From the AFR, Australian Prudential Regulation Authority chairman John Laker has warned in a speech today that:
“The impact of seeking to retreat from the status quo on the hard won reputation of the Australian banking system … will I am sure be carefully weighed by the inquiry,” Dr Laker told an audience at the Institute of International Finance Conference.
Dr Laker’s remarks follow an address by the chair of the financial services inquiry, David Murray, during which he discussed the costs to the economy of regulation. In his first speech since his appointment, Mr Murray called for a “trade off between these objectives”.

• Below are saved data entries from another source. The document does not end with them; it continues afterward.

-- pv_equiv track=rewrite | github.com/Black2-o/ProblemSolving | YCPC/TheInfiniteClockTower.py | count_digits_after_hours
-- ===== SOURCE A (Python) =====
-- def count_digits_after_hours(N, H):
--     digits = [int(d) for d in str(N)]
--
--     for _ in range(H):
--         new_digits = []
--         for d in digits:
--             new_d = d + 2
--             if new_d > 9:
--                 new_digits.extend(divmod(new_d, 10))
--             else:
--                 new_digits.append(new_d)
--         digits = new_digits
--
--     return len(digits)
-- ===== SOURCE B (Python) =====
-- def count_digits_after_hours(N, H):
--     # Closed form per starting digit: a digit d needs s = (11 - d) // 2 hours
--     # to split into two digits, and each resulting digit thereafter doubles
--     # the count every 5 hours, giving 2 ** ((H - s) // 5 + 1) digits.
--     total = 0
--     for c in str(N):
--         d = int(c)
--         s = (11 - d) // 2
--         total += 1 if H < s else 2 ** ((H - s) // 5 + 1)
--     return total
-- ===== Notes on version B (the rewrite author's own statement) =====
-- stated objective: faster
-- what changed: Instead of simulating the digit list hour by hour (its length doubles roughly every 5 hours), B sums a proved closed form per digit of N: each digit d splits after s=(11-d)//2 hours and then contributes 2**((H-s)//5+1) digits; intended as faster — a timing run saw A time out at n=64 where B still returned, though no ratio could be measured at sizes where both finish.
import Mathlib
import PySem

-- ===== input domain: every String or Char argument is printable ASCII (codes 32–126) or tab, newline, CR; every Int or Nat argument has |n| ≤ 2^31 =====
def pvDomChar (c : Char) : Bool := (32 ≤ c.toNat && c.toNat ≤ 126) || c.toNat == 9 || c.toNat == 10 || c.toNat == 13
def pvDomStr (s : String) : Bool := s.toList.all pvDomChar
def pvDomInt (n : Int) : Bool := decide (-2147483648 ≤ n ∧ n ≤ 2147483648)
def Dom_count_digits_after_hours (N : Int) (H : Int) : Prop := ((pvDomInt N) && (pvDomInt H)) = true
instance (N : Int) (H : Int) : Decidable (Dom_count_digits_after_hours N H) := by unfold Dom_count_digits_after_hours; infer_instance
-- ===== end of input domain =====

-- B replaces A's hour-by-hour simulation of the exponentially growing digit
-- list by a closed-form count summed once per digit of N (intended as faster:
-- a timing run saw A time out where B returned; no ratio was measurable
-- at sizes where both finish).

-- int(c) for a single character c (Python's int(); under Pre_ every character
-- of str(N) is a decimal digit, so the getD default is never reached)
def pvDigit (c : Char) : Int := (PySem.Int.ofChars? [c]).getD 0

-- ===== PORT A =====
def count_digits_after_hours (N : Int) (H : Int) : Int :=
  -- digits = [int(d) for d in str(N)]
  let digits0 : List Int := (PySem.Int.toChars N).map pvDigit
  -- for _ in range(H): rebuild the list, extending by divmod(d+2, 10) on overflow
  -- new_digits is a Python list built by append/extend: ported as Array.push
  let final : List Int :=
    (PySem.List.pyRange 0 H).foldl
      (fun digits _ =>
        (digits.foldl
          (fun (new_digits : Array Int) d =>
            if d + 2 > 9 then
              (let p := (PySem.Int.divmod? (d + 2) 10).getD (0, 0)
               (new_digits.push p.1).push p.2)
            else new_digits.push (d + 2)) #[]).toList)
      digits0
  (final.length : Int)

-- ===== PORT B =====
def count_digits_after_hours_alt (N : Int) (H : Int) : Int :=
  (PySem.Int.toChars N).foldl
    (fun total c =>
      let d := pvDigit c
      let s := PySem.Int.floordiv (11 - d) 2
      total + (if H < s then 1 else 2 ^ (PySem.Int.floordiv (H - s) 5 + 1).toNat))
    0

-- ===== PRECONDITION & SPEC =====
-- Pre_ excludes N < 0: there str(N) starts with '-' and int('-') raises
-- ValueError in A (and in B alike).
def Pre_count_digits_after_hours (N : Int) (H : Int) : Prop := 0 ≤ N
instance (N : Int) (H : Int) : Decidable (Pre_count_digits_after_hours N H) := by
  unfold Pre_count_digits_after_hours; infer_instance
def pvWitness_count_digits_after_hours : Int × Int := (89, 7)

def Spec_count_digits_after_hours (N : Int) (H : Int) (out : Int) : Prop := out = count_digits_after_hours_alt N H
instance (N : Int) (H : Int) (out : Int) : Decidable (Spec_count_digits_after_hours N H out) := by unfold Spec_count_digits_after_hours; infer_instance

-- ===== CLAIM (what is proved, stated in full; the proofs are below) =====
def Claim_equal_count_digits_after_hours : Prop := ∀ (N : Int) (H : Int), Dom_count_digits_after_hours N H → Pre_count_digits_after_hours N H → Spec_count_digits_after_hours N H (count_digits_after_hours N H)

-- ===== LEMMAS AND PROOFS =====

-- one hour of growth for a single digit
def pvU (d : Int) : List Int :=
  if d + 2 > 9 then
    (let p := (PySem.Int.divmod? (d + 2) 10).getD (0, 0); [p.1, p.2])
  else [d + 2]

-- one hour of growth for the whole list (A's inner loop)
def pvStep (ds : List Int) : List Int :=
  (ds.foldl
    (fun (new_digits : Array Int) d =>
      if d + 2 > 9 then
        (let p := (PySem.Int.divmod? (d + 2) 10).getD (0, 0)
         (new_digits.push p.1).push p.2)
      else new_digits.push (d + 2)) #[]).toList

-- closed-form count contributed by a single digit d after h hours
def pvF (d : Int) (h : Nat) : Nat :=
  let s := (11 - d).toNat / 2
  if h < s then 1 else 2 ^ ((h - s) / 5 + 1)

lemma pvStep_aux (ds : List Int) : ∀ a : Array Int,
    (ds.foldl
      (fun (new_digits : Array Int) d =>
        if d + 2 > 9 then
          (let p := (PySem.Int.divmod? (d + 2) 10).getD (0, 0)
           (new_digits.push p.1).push p.2)
        else new_digits.push (d + 2)) a).toList = a.toList ++ ds.flatMap pvU := by
  induction ds with
  | nil => simp
  | cons d tl ih =>
    intro a
    simp only [List.foldl_cons, List.flatMap_cons]
    by_cases hd : d + 2 > 9
    · rw [if_pos hd, ih, pvU, if_pos hd]
      simp
    · rw [if_neg hd, ih, pvU, if_neg hd]
      simp

lemma pvStep_eq_flatMap (ds : List Int) : pvStep ds = ds.flatMap pvU := by
  rw [pvStep, pvStep_aux]
  simp

lemma pvU_bounds (d : Int) (h0 : 0 ≤ d) (h9 : d ≤ 9) :
    ∀ e ∈ pvU d, 0 ≤ e ∧ e ≤ 9 := by
  interval_cases d <;> decide

lemma pv_split8 (h : Nat) : ((pvU 8).map (fun e => pvF e h)).sum = pvF 8 (h + 1) := by
  have e : pvU 8 = [1, 0] := by decide
  have e1 : (11 - (1:Int)).toNat = 10 := by decide
  have e0 : (11 - (0:Int)).toNat = 11 := by decide
  have e8 : (11 - (8:Int)).toNat = 3 := by decide
  rw [e]; simp only [pvF, e1, e0, e8, List.map_cons, List.map_nil, List.sum_cons, List.sum_nil]
  norm_num
  split_ifs with h1
  · have h5 : h / 5 = 0 := by omega
    simp [h5]
  · have e2 : (h - 5) / 5 + 1 + 1 = h / 5 + 1 := by omega
    rw [← two_mul, ← pow_succ', e2]

lemma pv_split9 (h : Nat) : ((pvU 9).map (fun e => pvF e h)).sum = pvF 9 (h + 1) := by
  have e : pvU 9 = [1, 1] := by decide
  have e1 : (11 - (1:Int)).toNat = 10 := by decide
  have e9 : (11 - (9:Int)).toNat = 2 := by decide
  rw [e]; simp only [pvF, e1, e9, List.map_cons, List.map_nil, List.sum_cons, List.sum_nil]
  norm_num
  split_ifs with h1
  · have h5 : h / 5 = 0 := by omega
    simp [h5]
  · have e2 : (h - 5) / 5 + 1 + 1 = h / 5 + 1 := by omega
    rw [← two_mul, ← pow_succ', e2]

lemma pvU_sum (d : Int) (h0 : 0 ≤ d) (h9 : d ≤ 9) (h : Nat) :
    ((pvU d).map (fun e => pvF e h)).sum = pvF d (h + 1) := by
  interval_cases d
  · norm_num [pvU, pvF]; split_ifs <;> first | rfl | omega
  · norm_num [pvU, pvF]; split_ifs <;> first | rfl | omega
  · norm_num [pvU, pvF]; split_ifs <;> first | rfl | omega
  · norm_num [pvU, pvF]; split_ifs <;> first | rfl | omega
  · norm_num [pvU, pvF]; split_ifs <;> first | rfl | omega
  · norm_num [pvU, pvF]; split_ifs <;> first | rfl | omega
  · norm_num [pvU, pvF]; split_ifs <;> first | rfl | omega
  · norm_num [pvU, pvF]; split_ifs <;> first | rfl | omega
  · exact pv_split8 h
  · exact pv_split9 h

lemma pv_sum_map_flatMap {α β : Type} (l : List α) (f : α → List β) (g : β → Nat) :
    ((l.flatMap f).map g).sum = (l.map (fun x => ((f x).map g).sum)).sum := by
  induction l with
  | nil => rfl
  | cons x xs ih => simp [List.flatMap_cons, ih]

lemma pvLen (h : Nat) : ∀ ds : List Int, (∀ d ∈ ds, 0 ≤ d ∧ d ≤ 9) →
    ((pvStep^[h]) ds).length = (ds.map (fun d => pvF d h)).sum := by
  induction h with
  | zero =>
    intro ds hb
    simp only [Function.iterate_zero, id]
    induction ds with
    | nil => rfl
    | cons d tl ih =>
      have hd := hb d List.mem_cons_self
      have h1 : pvF d 0 = 1 := by
        simp only [pvF]
        rw [if_pos]; omega
      simp only [List.map_cons, List.sum_cons, List.length_cons, h1,
        ih (fun e he => hb e (List.mem_cons_of_mem _ he))]
      omega
  | succ h ih =>
    intro ds hb
    have hb' : ∀ d ∈ pvStep ds, 0 ≤ d ∧ d ≤ 9 := by
      rw [pvStep_eq_flatMap]
      intro e he
      rcases List.mem_flatMap.mp he with ⟨d, hd, hed⟩
      exact pvU_bounds d (hb d hd).1 (hb d hd).2 e hed
    rw [Function.iterate_succ_apply, ih _ hb', pvStep_eq_flatMap,
      pv_sum_map_flatMap]
    congr 1
    exact List.map_congr_left (fun d hd => pvU_sum d (hb d hd).1 (hb d hd).2 h)

-- the characters of str(N) for N ≥ 0 are decimal digit characters
lemma pv_toDigitsCore_mem (fuel n : Nat) (acc : List Char) (c : Char)
    (hc : c ∈ Nat.toDigitsCore 10 fuel n acc) :
    c ∈ acc ∨ ∃ k, k < 10 ∧ c = Nat.digitChar k := by
  induction fuel generalizing n acc with
  | zero => simp only [Nat.toDigitsCore] at hc; exact Or.inl hc
  | succ fuel ih =>
    simp only [Nat.toDigitsCore] at hc
    split at hc
    · rcases List.mem_cons.mp hc with h | h
      · exact Or.inr ⟨n % 10, Nat.mod_lt _ (by norm_num), h⟩
      · exact Or.inl h
    · rcases ih _ _ hc with h | h
      · rcases List.mem_cons.mp h with h2 | h2
        · exact Or.inr ⟨n % 10, Nat.mod_lt _ (by norm_num), h2⟩
        · exact Or.inl h2
      · exact Or.inr h

-- the characters of str(N) for N ≥ 0 are decimal digit characters
lemma pv_toChars_digits (N : Int) (hN : 0 ≤ N) :
    ∀ c ∈ PySem.Int.toChars N, ∃ k, k < 10 ∧ c = Nat.digitChar k := by
  intro c hc
  rw [PySem.Int.toChars, if_neg (by omega)] at hc
  rcases pv_toDigitsCore_mem _ _ _ _ hc with h | h
  · simp at h
  · exact h

lemma pvDigit_bounds (c : Char) (k : Nat) (hk : k < 10) (hc : c = Nat.digitChar k) :
    0 ≤ pvDigit c ∧ pvDigit c ≤ 9 := by
  subst hc; interval_cases k <;> decide

lemma pv_foldl_const {α β : Type} (f : α → α) (l : List β) (init : α) :
    l.foldl (fun s _ => f s) init = f^[l.length] init := by
  induction l generalizing init with
  | nil => rfl
  | cons x xs ih => simpa [Function.iterate_succ_apply] using ih (f init)

-- ===== VERDICT (by name: the statement is the Claim_ definition above) =====
lemma pv_pyRange_len (H : Int) : (PySem.List.pyRange 0 H).length = H.toNat := by
  rcases Int.eq_nat_or_neg H with ⟨n, rfl | rfl⟩
  · rw [PySem.List.pyRange_zero_natCast]; simp
  · rw [PySem.List.pyRange_one_eq_nil (by omega)]; simp

-- B's per-character Int-arithmetic term equals the Nat closed form pvF
lemma pv_termB (H d : Int) (h0 : 0 ≤ d) (h9 : d ≤ 9) :
    (if H < PySem.Int.floordiv (11 - d) 2 then (1 : Int)
     else 2 ^ (PySem.Int.floordiv (H - PySem.Int.floordiv (11 - d) 2) 5 + 1).toNat)
    = (pvF d H.toNat : Int) := by
  have hfd : PySem.Int.floordiv (11 - d) 2 = (11 - d) / 2 :=
    PySem.Int.floordiv_eq_ediv_of_pos (by omega)
  have hs : PySem.Int.floordiv (11 - d) 2 = (((11 - d).toNat / 2 : Nat) : Int) := by
    rw [hfd]; omega
  simp only [pvF, hs]
  split_ifs with h1 h2 h2
  · rfl
  · exfalso; omega
  · exfalso; omega
  · rw [PySem.Int.floordiv_eq_ediv_of_pos (by omega : (0:Int) < 5)]
    have he : ((H - ((11 - d).toNat / 2 : Nat)) / 5 + 1).toNat
        = (H.toNat - (11 - d).toNat / 2) / 5 + 1 := by omega
    rw [he]; push_cast; ring

-- ===== VERDICT (by name: the statement is the Claim_ definition above) =====
theorem count_digits_after_hours_spec : Claim_equal_count_digits_after_hours := by
  intro N H _ hPre
  rw [Spec_count_digits_after_hours]
  have hb : ∀ d ∈ (PySem.Int.toChars N).map pvDigit, 0 ≤ d ∧ d ≤ 9 := by
    intro d hd
    rcases List.mem_map.mp hd with ⟨c, hc, rfl⟩
    rcases pv_toChars_digits N hPre c hc with ⟨k, hk, hck⟩
    exact pvDigit_bounds c k hk hck
  -- A's outer loop is iteration of pvStep, H.toNat times
  have hA : count_digits_after_hours N H
      = (((pvStep^[H.toNat]) ((PySem.Int.toChars N).map pvDigit)).length : Int) := by
    show (((PySem.List.pyRange 0 H).foldl (fun s _ => pvStep s)
        ((PySem.Int.toChars N).map pvDigit)).length : Int) = _
    rw [pv_foldl_const, pv_pyRange_len]
  -- B's fold is the sum of the per-character closed forms
  have hB : count_digits_after_hours_alt N H
      = ((PySem.Int.toChars N).map (fun c =>
          if H < PySem.Int.floordiv (11 - pvDigit c) 2 then (1 : Int)
          else 2 ^ (PySem.Int.floordiv (H - PySem.Int.floordiv (11 - pvDigit c) 2) 5
            + 1).toNat)).sum := by
    show (PySem.Int.toChars N).foldl (fun total c => total + _) 0 = _
    rw [PySem.List.foldl_add, zero_add]
  rw [hA, hB, pvLen H.toNat _ hb]
  rw [List.map_map]
  rw [Nat.cast_list_sum, List.map_map]
  congr 1
  refine List.map_congr_left ?_
  intro c hc
  rcases pv_toChars_digits N hPre c hc with ⟨k, hk, hck⟩
  have hbc := pvDigit_bounds c k hk hck
  simp only [Function.comp_apply]
  exact (pv_termB H (pvDigit c) hbc.1 hbc.2).symm
theorem memGrid (n s c x : Int) (hs : 0 < s) (h0 : 0 ≤ c) (h1 : c < n) :
    x ∈ addGrid n s c ↔ ∃ e ∈ edgesGrid n s, (e.1 = c ∧ e.2 = x) ∨ (e.2 = c ∧ e.1 = x) := by
  have hmodpos : ∀ a : Int, PySem.Int.mod a s = a % s := fun a => PySem.Int.mod_eq_emod_of_pos hs
  have hb1 : 0 ≤ c % s := Int.emod_nonneg c (by omega)
  have hb2 : c % s < s := Int.emod_lt_of_pos c hs
  simp only [addGrid, edgesGrid, hmodpos, List.mem_flatMap, List.mem_append,
    PySem.List.mem_pyRange_one]
  constructor
  · rintro (((hx | hx) | hx) | hx)
    · split_ifs at hx with hcond
      · simp only [List.mem_singleton] at hx
        refine ⟨(c, c + 1), ⟨c, ⟨h0, h1⟩, Or.inl ?_⟩, Or.inl ⟨rfl, hx.symm⟩⟩
        rw [if_pos hcond]; simp
      · simp at hx
    · split_ifs at hx with hcond
      · simp only [List.mem_singleton] at hx
        obtain ⟨hcol, hc1⟩ := hcond
        have hsub : (c - 1) % s = c % s - 1 := pvEmodSubOne s c hs hcol
        refine ⟨(c - 1, c - 1 + 1), ⟨c - 1, ⟨by omega, by omega⟩, Or.inl ?_⟩,
          Or.inr ⟨by dsimp only; omega, by dsimp only; omega⟩⟩
        rw [if_pos ⟨by omega, by omega⟩]; simp
      · simp at hx
    · split_ifs at hx with hcond
      · simp only [List.mem_singleton] at hx
        refine ⟨(c, c + s), ⟨c, ⟨h0, h1⟩, Or.inr ?_⟩, Or.inl ⟨rfl, hx.symm⟩⟩
        rw [if_pos hcond]; simp
      · simp at hx
    · split_ifs at hx with hcond
      · simp only [List.mem_singleton] at hx
        refine ⟨(c - s, c - s + s), ⟨c - s, ⟨by omega, by omega⟩, Or.inr ?_⟩,
          Or.inr ⟨by dsimp only; omega, by dsimp only; omega⟩⟩
        rw [if_pos (by omega)]; simp
      · simp at hx
  · rintro ⟨e, ⟨u, ⟨hu0, hu1⟩, he⟩, hcase⟩
    have hub1 : 0 ≤ u % s := Int.emod_nonneg u (by omega)
    rcases he with he | he
    · split_ifs at he with hcond
      · simp only [List.mem_singleton] at he
        subst he
        obtain ⟨hcol, hun⟩ := hcond
        rcases hcase with ⟨ha, hb⟩ | ⟨ha, hb⟩ <;> dsimp only at ha hb
        · subst ha; left; left; left; rw [if_pos ⟨by omega, by omega⟩]; simp [hb]
        · have hadd : (u + 1) % s = u % s + 1 := pvEmodAddOne s u hs hcol
          have hcs : c % s = u % s + 1 := by rw [← ha]; exact hadd
          left; left; right
          rw [if_pos ⟨by omega, by omega⟩]
          simp; omega
      · simp at he
    · split_ifs at he with hcond
      · simp only [List.mem_singleton] at he
        subst he
        rcases hcase with ⟨ha, hb⟩ | ⟨ha, hb⟩ <;> dsimp only at ha hb
        · subst ha; left; right; rw [if_pos hcond]; simp [hb]
        · right; rw [if_pos (by omega)]; simp; omega
      · simp at he
theorem minRoomOf_snoc_gt (l : List (String × Int)) (x : String × Int)
    (hl : l ≠ []) (h : x.2 < bestOf l) : minRoomOf (l ++ [x]) = minRoomOf l := by
  have hb := bestOf_snoc l x hl
  have hmax : max (bestOf l) x.2 = bestOf l := by omega
  unfold minRoomOf
  rw [List.filter_append, hb, hmax]
  have hfx : [x].filter (fun p => p.2 == bestOf l) = [] := by
    simp only [List.filter_cons, List.filter_nil, beq_iff_eq]
    simp only [show ¬ (x.2 = bestOf l) by omega]
    simp
  rw [hfx, List.append_nil]

-- A's running (max-count, min-room) scan computes B's two pass results
theorem scan_eq (l : List (String × Int)) (h : ∀ p ∈ l, 1 ≤ p.2) :
    (l.foldl (fun acc p =>
      if acc.1 < p.2 then (p.2, p.1)
      else if acc.1 == p.2 then (acc.1, if p.1 < acc.2 then p.1 else acc.2)
      else acc) ((0 : Int), "")) =
    (bestOf l, if l = [] then "" else minRoomOf l) := by
  induction l using List.reverseRecOn with
  | nil => simp [bestOf, pyMaxInt]
  | append_singleton l x ih =>
    have hl : ∀ p ∈ l, 1 ≤ p.2 := fun p hp => h p (by simp [hp])
    have hx : 1 ≤ x.2 := h x (by simp)
    rw [List.foldl_append, ih hl]
    by_cases hnil : l = []
    · subst hnil
      simp only [List.nil_append, List.foldl_cons, List.foldl_nil]
      have h0 : bestOf ([] : List (String × Int)) = 0 := rfl
      rw [h0]
      simp only [show (0:Int) < x.2 by omega, if_true]
      refine Prod.ext ?_ ?_
      · show x.2 = bestOf [x]
        simp [bestOf, pyMaxInt]
      · show x.1 = if [x] = [] then "" else minRoomOf [x]
        simp [minRoomOf, bestOf, pyMaxInt, pyMinStr]
    · have hM1 : 1 ≤ bestOf l := by
        obtain ⟨p0, hp0, hp0v⟩ := bestOf_attain l hnil
        have := hl p0 hp0
        omega
      simp only [List.foldl_cons, List.foldl_nil, hnil, if_false]
      rw [bestOf_snoc l x hnil]
      simp only [show ¬ (l ++ [x] = []) by simp, if_false]
      rcases lt_trichotomy (bestOf l) x.2 with hlt | heq | hgt
      · rw [minRoomOf_snoc_lt l x hnil hlt]
        simp [hlt, show max (bestOf l) x.2 = x.2 by omega]
      · rw [minRoomOf_snoc_eq l x hnil heq]
        simp only [heq, lt_self_iff_false, if_false, BEq.rfl, if_true,
          show max x.2 x.2 = x.2 from max_self _]
        refine Prod.ext rfl ?_
        dsimp only
        rcases lt_or_ge x.1 (minRoomOf l) with hr | hr
        · simp [hr, min_eq_right hr.le]
        · simp [not_lt.mpr hr, min_eq_left hr]
      · rw [minRoomOf_snoc_gt l x hnil hgt]
        simp [show ¬ (bestOf l < x.2) by omega, show ¬ (bestOf l = x.2) by omega,
          show max (bestOf l) x.2 = bestOf l by omega]

-- B's min(items, key=(-count, room)) picks exactly (min room among max-count rooms, max count)
theorem min2_eq (l : List (String × Int)) (h : l ≠ []) :
    PySem.List.min2? l (fun p => -p.2) (fun p => p.1) = some (minRoomOf l, bestOf l) := by
  induction l using List.reverseRecOn with
  | nil => exact absurd rfl h
  | append_singleton l x ih =>
    by_cases hnil : l = []
    · subst hnil
      simp only [List.nil_append]
      show some x = some (minRoomOf [x], bestOf [x])
      have : (minRoomOf [x], bestOf [x]) = x := by
        refine Prod.ext ?_ ?_ <;> simp [minRoomOf, bestOf, pyMaxInt, pyMinStr]
      rw [this]
    · have ihv := ih hnil
      unfold PySem.List.min2? at ihv ⊢
      rw [List.foldl_append, ihv]
      simp only [List.foldl_cons, List.foldl_nil]
      rw [bestOf_snoc l x hnil]
      rcases lt_trichotomy (bestOf l) x.2 with hlt | heq | hgt
      · rw [minRoomOf_snoc_lt l x hnil hlt]
        simp [show -x.2 < -(bestOf l) by omega, show max (bestOf l) x.2 = x.2 by omega]
      · rw [minRoomOf_snoc_eq l x hnil heq]
        simp only [heq, lt_self_iff_false, decide_false, Bool.not_false,
          Bool.true_and, Bool.false_or, show max x.2 x.2 = x.2 from max_self _]
        rcases lt_or_ge x.1 (minRoomOf l) with hr | hr
        · simp [hr, min_eq_right hr.le]
        · simp [not_lt.mpr hr, min_eq_left hr]
      · rw [minRoomOf_snoc_gt l x hnil hgt]
        simp [show ¬ (-x.2 < -(bestOf l)) by omega, show -(bestOf l) < -x.2 by omega,
          show max (bestOf l) x.2 = bestOf l by omega]

-- ===== VERDICT (by name: the statement is the Claim_ definition above) =====
theorem solve_spec : Claim_equal_solve := by
  intro bookings _ _
  unfold Spec_solve
  have hrel : RelAB (bookings.foldl stepA PySem.Dict.empty) (bookings.foldl stepGroup PySem.Dict.empty) :=
    rel_foldl bookings PySem.Dict.empty PySem.Dict.empty
      ⟨rfl, by simp [PySem.Dict.keys_empty], by intro p hp; cases hp⟩
  obtain ⟨hitems, hnd, hne⟩ := hrel
  set dB := bookings.foldl stepGroup PySem.Dict.empty with hdB
  -- the counts dict is built by inserting fresh distinct keys
  have hndfst : (dB.items.map (fun p => p.1)).Nodup := hnd
  have hcounts : (dB.items.foldl (fun d p => d.insert p.1 (countOf p.2)) PySem.Dict.empty).items
      = dB.items.map (fun p => (p.1, countOf p.2)) := by
    have := PySem.Dict.items_foldl_insert_fresh dB.items (fun p => p.1) (fun p => countOf p.2)
      PySem.Dict.empty (by intro a _; simp [PySem.Dict.contains_empty]) hndfst
    simpa using this
  -- both selection stages work over the same (room, count) list
  set lp := dB.items.map (fun p => (p.1, (A1 p.2).2)) with hlp
  have hcounts' : (dB.items.foldl (fun d p => d.insert p.1 (countOf p.2)) PySem.Dict.empty).items = lp := by
    rw [hcounts, hlp]
    apply List.map_congr_left
    intro p hp
    rw [countOf_eq_A1 p.2 (hne p hp)]
  have hpos : ∀ q ∈ lp, 1 ≤ q.2 := by
    intro q hq
    obtain ⟨p, hp, hpe⟩ := List.mem_map.mp hq
    subst hpe
    exact A1_pos p.2 (hne p hp)
  -- A's side: rewrite the scan over items into the scan over lp
  show (List.foldl _ ((0 : Int), "") (bookings.foldl stepA PySem.Dict.empty).items).2 = _
  rw [hitems]
  have hfold :
      (List.foldl (fun acc (p : String × (Bool × Int)) =>
        let count := p.2.2
        if acc.1 < count then (count, p.1)
        else if acc.1 == count then (acc.1, if p.1 < acc.2 then p.1 else acc.2)
        else acc) ((0 : Int), "") (dB.items.map (fun p => (p.1, A1 p.2)))) =
      (List.foldl (fun acc (q : String × Int) =>
        if acc.1 < q.2 then (q.2, q.1)
        else if acc.1 == q.2 then (acc.1, if q.1 < acc.2 then q.1 else acc.2)
        else acc) ((0 : Int), "") lp) := by
    rw [List.foldl_map, hlp, List.foldl_map]
  rw [hfold, scan_eq lp hpos]
  -- B's side
  have hB : solve_alt bookings = (if lp = [] then "" else minRoomOf lp) := by
    unfold solve_alt
    rw [← hdB]
    show (if (List.foldl (fun d p => d.insert p.1 (countOf p.2)) PySem.Dict.empty dB.items).items = []
        then ""
        else ((PySem.List.min2? (List.foldl (fun d p => d.insert p.1 (countOf p.2)) PySem.Dict.empty dB.items).items
          (fun p => -p.2) (fun p => p.1)).getD ("", 0)).1) = _
    rw [hcounts']
    by_cases hnil : lp = []
    · simp [hnil]
    · rw [min2_eq lp hnil]
      simp [hnil]
  rw [hB]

“We take a conservative approach to the measurement of capital and risk weighted assets.We always have. We focus on the loss absorbing quality of capital, not just on the quantum, hence our calculations eliminate double counting and exclude assets that are likely to have little or no value”
Deep T has pointed out how slow APRA has been in implementing disclosures on these risk weighting models. We’re also all still waiting for APRA to tighten mortgage lending standards, which are clearly now falling, despite its warning against just that some months ago. Hopefully today’s speech signals it is still serious about both.
It is at least good to see the regulator getting onto the front foot vis the Murray Inquiry but the defensive nature of these comments kind of feels like APRA is hanging on by its finger nails.
Dr Laker also shot back at the spruikers that have declared Australian banks should not be subject to the same rules as overseas banks because they were never bailed out:
“Every arm of public policy was aimed at sustaining the momentum of the Australian economy and in that way helping to underpin the banking system and the crisis did expose the vulnerabilities of the banks to dislocations in funding markets.”
In short, shut up you ungrateful barstads.